-- L5: A's index-assignment loop fills map pvDx / map pvDy (with the trailing zero untouched)
theorem pv_fill (cs : List Char) (m : Nat) (hm : m ≤ cs.length) :
    (List.range m).foldl
      (fun (r : List Int × List Int) i =>
        let c := cs.getD i ' '
        if c == 'L' then (r.1.set i (-1), r.2)
        else if c == 'R' then (r.1.set i 1, r.2)
        else if c == 'U' then (r.1, r.2.set i 1)
        else (r.1, r.2.set i (-1)))
      (List.replicate (cs.length + 1) 0, List.replicate (cs.length + 1) 0)
      = ((cs.take m).map pvDx ++ List.replicate (cs.length + 1 - m) 0,
         (cs.take m).map pvDy ++ List.replicate (cs.length + 1 - m) 0) := by
  induction m with
  | zero => simp
  | succ m ih =>
      have hmlt : m < cs.length := hm
      rw [List.range_succ, List.foldl_append, ih (Nat.le_of_lt hmlt)]
      simp only [List.foldl_cons, List.foldl_nil]
      have hget : cs.getD m ' ' = cs[m] := List.getD_eq_getElem cs ' ' hmlt
      have hset : ∀ f : Char → Int, ∀ v : Int, v = f cs[m] →
          ((cs.take m).map f ++ List.replicate (cs.length + 1 - m) 0).set m v
            = (cs.take (m + 1)).map f ++ List.replicate (cs.length - m) 0 := by
        intro f v hv
        rw [pv_take_succ_map cs m f hmlt, pv_repl_succ cs.length m (Nat.le_of_lt hmlt)]
        rw [List.set_append]
        simp [Nat.le_of_lt hmlt, hv]
      have hskip : ∀ f : Char → Int, f cs[m] = 0 →
          (cs.take m).map f ++ List.replicate (cs.length + 1 - m) 0
            = (cs.take (m + 1)).map f ++ List.replicate (cs.length - m) 0 := by
        intro f hv
        rw [pv_take_succ_map cs m f hmlt, pv_repl_succ cs.length m (Nat.le_of_lt hmlt)]
        simp [hv]
      rw [hget, show cs.length + 1 - (m + 1) = cs.length - m by omega]
      by_cases hL : cs[m] = 'L'
      · simp only [hL]
        simp only [show ('L' == 'L') = true from rfl, if_true]
        exact Prod.ext (hset pvDx (-1) (by simp [pvDx, pvDelta, hL]))
          (hskip pvDy (by simp [pvDy, pvDelta, hL]))
      · by_cases hR : cs[m] = 'R'
        · simp only [hR]
          simp only [show ('R' == 'L') = false from rfl, show ('R' == 'R') = true from rfl,
            Bool.false_eq_true, if_false, if_true]
          exact Prod.ext (hset pvDx 1 (by simp [pvDx, pvDelta, hR]))
            (hskip pvDy (by simp [pvDy, pvDelta, hR]))
        · by_cases hU : cs[m] = 'U'
          · simp only [hU]
            simp only [show ('U' == 'L') = false from rfl, show ('U' == 'R') = false from rfl,
              show ('U' == 'U') = true from rfl, Bool.false_eq_true, if_false, if_true]
            exact Prod.ext (hskip pvDx (by simp [pvDx, pvDelta, hU]))
              (hset pvDy 1 (by simp [pvDy, pvDelta, hU]))
          · have h1 : (cs[m] == 'L') = false := by simp [hL]
            have h2 : (cs[m] == 'R') = false := by simp [hR]
            have h3 : (cs[m] == 'U') = false := by simp [hU]
            simp only [h1, h2, h3, Bool.false_eq_true, if_false]
            exact Prod.ext (hskip pvDx (by simp [pvDx, pvDelta, hL, hR, hU]))
              (hset pvDy (-1) (by simp [pvDy, pvDelta, hL, hR, hU]))

theorem pv_slide_f (f : Char → Int) (cs : List Char) (K i : Nat) (h : i + K < cs.length) :
    (((cs.drop (i + 1)).take K).map f).sum
      = (((cs.drop i).take K).map f).sum + f (cs.getD (i + K) ' ') - f (cs.getD i ' ') := by
  cases K with
  | zero => simp
  | succ K =>
      have hi : i < cs.length := by omega
      rw [List.getD_eq_getElem cs ' ' hi, List.getD_eq_getElem cs ' ' h]
      have hd1 : cs.drop i = cs[i] :: cs.drop (i + 1) := by
        rw [List.drop_eq_getElem_cons hi]
      rw [hd1, List.take_succ_cons]
      have hK : K < (cs.drop (i + 1)).length := by
        rw [List.length_drop]; omega
      rw [List.take_add_one, List.getElem?_eq_getElem hK]
      have hgd : (cs.drop (i + 1))[K] = cs[i + (K + 1)] := by
        rw [List.getElem_drop]
        congr 1
        omega
      simp [hgd]
      ring

-- L6: sliding-window step
theorem pv_slide (cs : List Char) (K i : Nat) (h : i + K < cs.length) :
    pvSumX ((cs.drop (i + 1)).take K)
        = pvSumX ((cs.drop i).take K) + pvDx (cs.getD (i + K) ' ') - pvDx (cs.getD i ' ')
      ∧ pvSumY ((cs.drop (i + 1)).take K)
        = pvSumY ((cs.drop i).take K) + pvDy (cs.getD (i + K) ' ') - pvDy (cs.getD i ' ') := by
  exact ⟨pv_slide_f pvDx cs K i h, pv_slide_f pvDy cs K i h⟩

theorem pv_ofList_snoc {α : Type} [BEq α] (xs : List α) (x : α) :
    PySem.Set.ofList (xs ++ [x]) = PySem.Set.add (PySem.Set.ofList xs) x := by
  simp [PySem.Set.ofList, List.foldl_append]

-- the invariant of B's sliding-window loop
theorem pv_B_loop (cs : List Char) (K : Nat) (hK : K ≤ cs.length) (tx ty wx wy : Int)
    (htx : tx = pvSumX cs) (hty : ty = pvSumY cs)
    (hwx : wx = pvSumX (cs.take K)) (hwy : wy = pvSumY (cs.take K))
    (m : Nat) (hm : m ≤ cs.length - K) :
    (List.range m).foldl
      (fun (st : (Int × Int) × PySem.Set (List Char)) (i : Nat) =>
        if (i : Int) + (K : Int) < (cs.length : Int) then
          ((st.1.1 + (pvDelta (PySem.List.pyGetD cs ((i : Int) + (K : Int)) ' ')).1
              - (pvDelta (PySem.List.pyGetD cs (i : Int) ' ')).1,
            st.1.2 + (pvDelta (PySem.List.pyGetD cs ((i : Int) + (K : Int)) ' ')).2
              - (pvDelta (PySem.List.pyGetD cs (i : Int) ' ')).2),
           st.2.add (PySem.Int.toChars (tx - st.1.1) ++ '/' :: PySem.Int.toChars (ty - st.1.2)))
        else (st.1, st.2.add (PySem.Int.toChars (tx - st.1.1) ++ '/' :: PySem.Int.toChars (ty - st.1.2))))
      ((wx, wy), PySem.Set.empty)
    = ((pvSumX ((cs.drop m).take K), pvSumY ((cs.drop m).take K)),
       PySem.Set.ofList ((List.range m).map (pvKey cs K))) := by
  induction m with
  | zero => simp [hwx, hwy, PySem.Set.ofList, PySem.Set.empty]
  | succ m ih =>
      rw [List.range_succ, List.foldl_append, ih (by omega)]
      simp only [List.foldl_cons, List.foldl_nil]
      have hcond : ((m : Int) + (K : Int) < (cs.length : Int)) := by
        have : m + K < cs.length := by omega
        exact_mod_cast this
      rw [if_pos hcond]
      have hcast : (m : Int) + (K : Int) = ((m + K : Nat) : Int) := by push_cast; ring
      rw [hcast, PySem.List.pyGetD_natCast, PySem.List.pyGetD_natCast]
      have hslide := pv_slide cs K m (by omega)
      rw [hslide.1, hslide.2]
      subst htx hty
      simp [List.map_append, pv_ofList_snoc, pvDx, pvDy, pvKey]

-- L7: characterization of port B
theorem pv_B_char (s : String) (k : Int) (h0 : 0 ≤ k) (h1 : k ≤ (s.toList.length : Int))
    (h2 : s.toList ≠ []) :
    distinctPoints_alt s k
      = PySem.Set.len (PySem.Set.ofList
          ((List.range (s.toList.length - k.toNat + 1)).map (pvKey s.toList k.toNat))) := by
  have hlen : 0 < s.toList.length := List.length_pos_of_ne_nil h2
  obtain ⟨K, hk⟩ : ∃ K : Nat, k = (K : Int) := ⟨k.toNat, (Int.toNat_of_nonneg h0).symm⟩
  subst hk
  have hKN : K ≤ s.toList.length := by exact_mod_cast h1
  unfold distinctPoints_alt
  rw [if_neg (by
    intro hcontra
    simp only [Bool.or_eq_true, decide_eq_true_eq, beq_iff_eq] at hcontra
    omega)]
  simp only [pv_foldl_delta, PySem.List.slice_to_natCast, zero_add, Int.toNat_natCast]
  rw [show ((s.toList.length : Int) - (K : Int) + 1)
        = ((s.toList.length - K + 1 : Nat) : Int) by omega]
  rw [PySem.List.pyRange_zero_natCast]
  simp only [List.foldl_map]
  rw [List.range_succ, List.foldl_append]
  rw [pv_B_loop s.toList K hKN _ _ _ _ rfl rfl rfl rfl (s.toList.length - K) le_rfl]
  simp only [List.foldl_cons, List.foldl_nil]
  rw [if_neg (by push_cast [Nat.cast_sub hKN]; omega)]
  simp [pv_ofList_snoc, pvKey]

theorem pv_pyGetD_neg_one {α : Type} (xs : List α) (d : α) (h : xs ≠ []) :
    PySem.List.pyGetD xs (-1) d = xs.getD (xs.length - 1) d := by
  have hl : 0 < xs.length := List.length_pos_of_ne_nil h
  have h1 : ¬ ((0 : Int) ≤ -1) := by omega
  have h2 : -(xs.length : Int) ≤ -1 := by omega
  simp only [PySem.List.pyGetD, PySem.List.pyGet?, PySem.List.pyIdx?, if_neg h1, if_pos h2]
  simp [List.getD]

-- prefix-sum reading of A's p1/p2 differences
theorem pv_prefix_f (f : Char → Int) (cs : List Char) (i K : Nat) (h : i + K ≤ cs.length) :
    PySem.List.pyGetD (0 :: pvScan (cs.map f ++ [0]) 0) (-1) 0
      - (PySem.List.pyGetD (0 :: pvScan (cs.map f ++ [0]) 0) ((i : Int) + (K : Int)) 0
         - (0 :: pvScan (cs.map f ++ [0]) 0).getD i 0)
    = (cs.map f).sum - (((cs.drop i).take K).map f).sum := by
  rw [show (i : Int) + (K : Int) = ((i + K : Nat) : Int) by push_cast; ring,
    PySem.List.pyGetD_natCast]
  have hlenl : (cs.map f ++ [0]).length = cs.length + 1 := by simp
  have hgd : ∀ j, j ≤ cs.length → (0 :: pvScan (cs.map f ++ [0]) 0).getD j 0
      = ((cs.take j).map f).sum := by
    intro j hj
    rw [pv_scan_getD _ 0 j (by rw [hlenl]; omega), zero_add]
    rw [List.take_append_of_le_length (by simp; omega), ← List.map_take]
  have hlast : PySem.List.pyGetD (0 :: pvScan (cs.map f ++ [0]) 0) (-1) 0
      = (cs.map f).sum := by
    rw [pv_pyGetD_neg_one _ _ (by simp)]
    have hlc : (0 :: pvScan (cs.map f ++ [0]) 0).length = cs.length + 2 := by
      simp [pv_scan_length]
    rw [hlc, show cs.length + 2 - 1 = cs.length + 1 by omega]
    rw [pv_scan_getD _ 0 (cs.length + 1) (by rw [hlenl])]
    rw [List.take_of_length_le (by rw [hlenl])]
    simp
  rw [hlast, hgd (i + K) h, hgd i (by omega)]
  rw [List.take_add, List.map_append, List.sum_append]
  ring

-- A's slice-length guard is the bound check
theorem pv_cond (cs : List Char) (k : Int) (i : Nat) (hi : i < cs.length) :
    (((PySem.List.slice cs (some (i : Int)) (some ((i : Int) + k))).length : Int) == k)
      = decide (0 ≤ k ∧ (i : Int) + k ≤ (cs.length : Int)) := by
  rw [Bool.eq_iff_iff]
  simp only [beq_iff_eq, decide_eq_true_eq]
  by_cases hk : 0 ≤ k
  · obtain ⟨K, hkk⟩ : ∃ K : Nat, k = (K : Int) := ⟨k.toNat, (Int.toNat_of_nonneg hk).symm⟩
    subst hkk
    rw [show (i : Int) + (K : Int) = ((i + K : Nat) : Int) by push_cast; ring]
    rw [PySem.List.length_slice, PySem.List.clampIdx_natCast, PySem.List.clampIdx_natCast]
    omega
  · rw [PySem.List.length_slice]
    constructor
    · intro hcontra; omega
    · intro hcontra; omega

-- L8: characterization of port A
theorem pv_A_char (s : String) (k : Int) :
    distinctPoints s k
      = PySem.Set.len (PySem.Set.ofList
          (((List.range s.toList.length).filter
              (fun i : Nat => decide (0 ≤ k ∧ (i : Int) + k ≤ (s.toList.length : Int)))).map
            (pvKey s.toList k.toNat))) := by
  by_cases hk : 0 ≤ k
  · obtain ⟨K, hkk⟩ : ∃ K : Nat, k = (K : Int) := ⟨k.toNat, (Int.toNat_of_nonneg hk).symm⟩
    subst hkk
    unfold distinctPoints
    simp only [PySem.List.pyRange_zero_natCast, List.foldl_map, PySem.List.pyGetD_natCast,
      PySem.List.pySetD_natCast, Int.toNat_natCast]
    rw [pv_fill s.toList s.toList.length le_rfl]
    rw [show s.toList.length + 1 - s.toList.length = 1 by omega]
    simp only [List.take_length, List.replicate_one]
    rw [pv_foldl_scan, pv_foldl_scan]
    simp only [List.singleton_append]
    rw [pv_foldl_ite_add]
    simp only [PySem.Set.empty]
    rw [← PySem.Set.ofList_eq_foldl]
    congr 1
    rw [List.filter_congr (fun i hi => pv_cond s.toList (K : Int) i (List.mem_range.mp hi))]
    congr 1
    apply List.map_congr_left
    intro i hif
    obtain ⟨hir, hcond⟩ := List.mem_filter.mp hif
    simp only [decide_eq_true_eq] at hcond
    have hle : i + K ≤ s.toList.length := by omega
    rw [pv_prefix_f pvDx s.toList i K hle, pv_prefix_f pvDy s.toList i K hle]
    simp [pvKey, pvSumX, pvSumY]
  · unfold distinctPoints
    simp only [PySem.List.pyRange_zero_natCast, List.foldl_map, PySem.List.pyGetD_natCast,
      PySem.List.pySetD_natCast]
    rw [pv_foldl_ite_add]
    have hc : ∀ i ∈ List.range s.toList.length,
        (((PySem.List.slice s.toList (some (i : Int)) (some ((i : Int) + k))).length : Int) == k)
          = false := by
      intro i hi
      rw [pv_cond s.toList k i (List.mem_range.mp hi)]
      simp only [decide_eq_false_iff_not]
      rintro ⟨h1, _⟩
      omega
    have hc' : ∀ i ∈ List.range s.toList.length,
        (decide (0 ≤ k ∧ (i : Int) + k ≤ (s.toList.length : Int))) = false := by
      intro i hi
      simp only [decide_eq_false_iff_not]
      rintro ⟨h1, _⟩
      omega
    rw [List.filter_congr hc, List.filter_congr hc']
    simp [PySem.Set.ofList, PySem.Set.empty]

▸ **TASK STATEMENT**: Copy exactly the stretch of data above from the line with "(xs : List α) (d" through the line with "K).map f).sum := by", and omit all other lines.

▸ **EXERCISE RESPONSE**:
theorem pv_pyGetD_neg_one {α : Type} (xs : List α) (d : α) (h : xs ≠ []) :
    PySem.List.pyGetD xs (-1) d = xs.getD (xs.length - 1) d := by
  have hl : 0 < xs.length := List.length_pos_of_ne_nil h
  have h1 : ¬ ((0 : Int) ≤ -1) := by omega
  have h2 : -(xs.length : Int) ≤ -1 := by omega
  simp only [PySem.List.pyGetD, PySem.List.pyGet?, PySem.List.pyIdx?, if_neg h1, if_pos h2]
  simp [List.getD]

-- prefix-sum reading of A's p1/p2 differences
theorem pv_prefix_f (f : Char → Int) (cs : List Char) (i K : Nat) (h : i + K ≤ cs.length) :
    PySem.List.pyGetD (0 :: pvScan (cs.map f ++ [0]) 0) (-1) 0
      - (PySem.List.pyGetD (0 :: pvScan (cs.map f ++ [0]) 0) ((i : Int) + (K : Int)) 0
         - (0 :: pvScan (cs.map f ++ [0]) 0).getD i 0)
    = (cs.map f).sum - (((cs.drop i).take K).map f).sum := by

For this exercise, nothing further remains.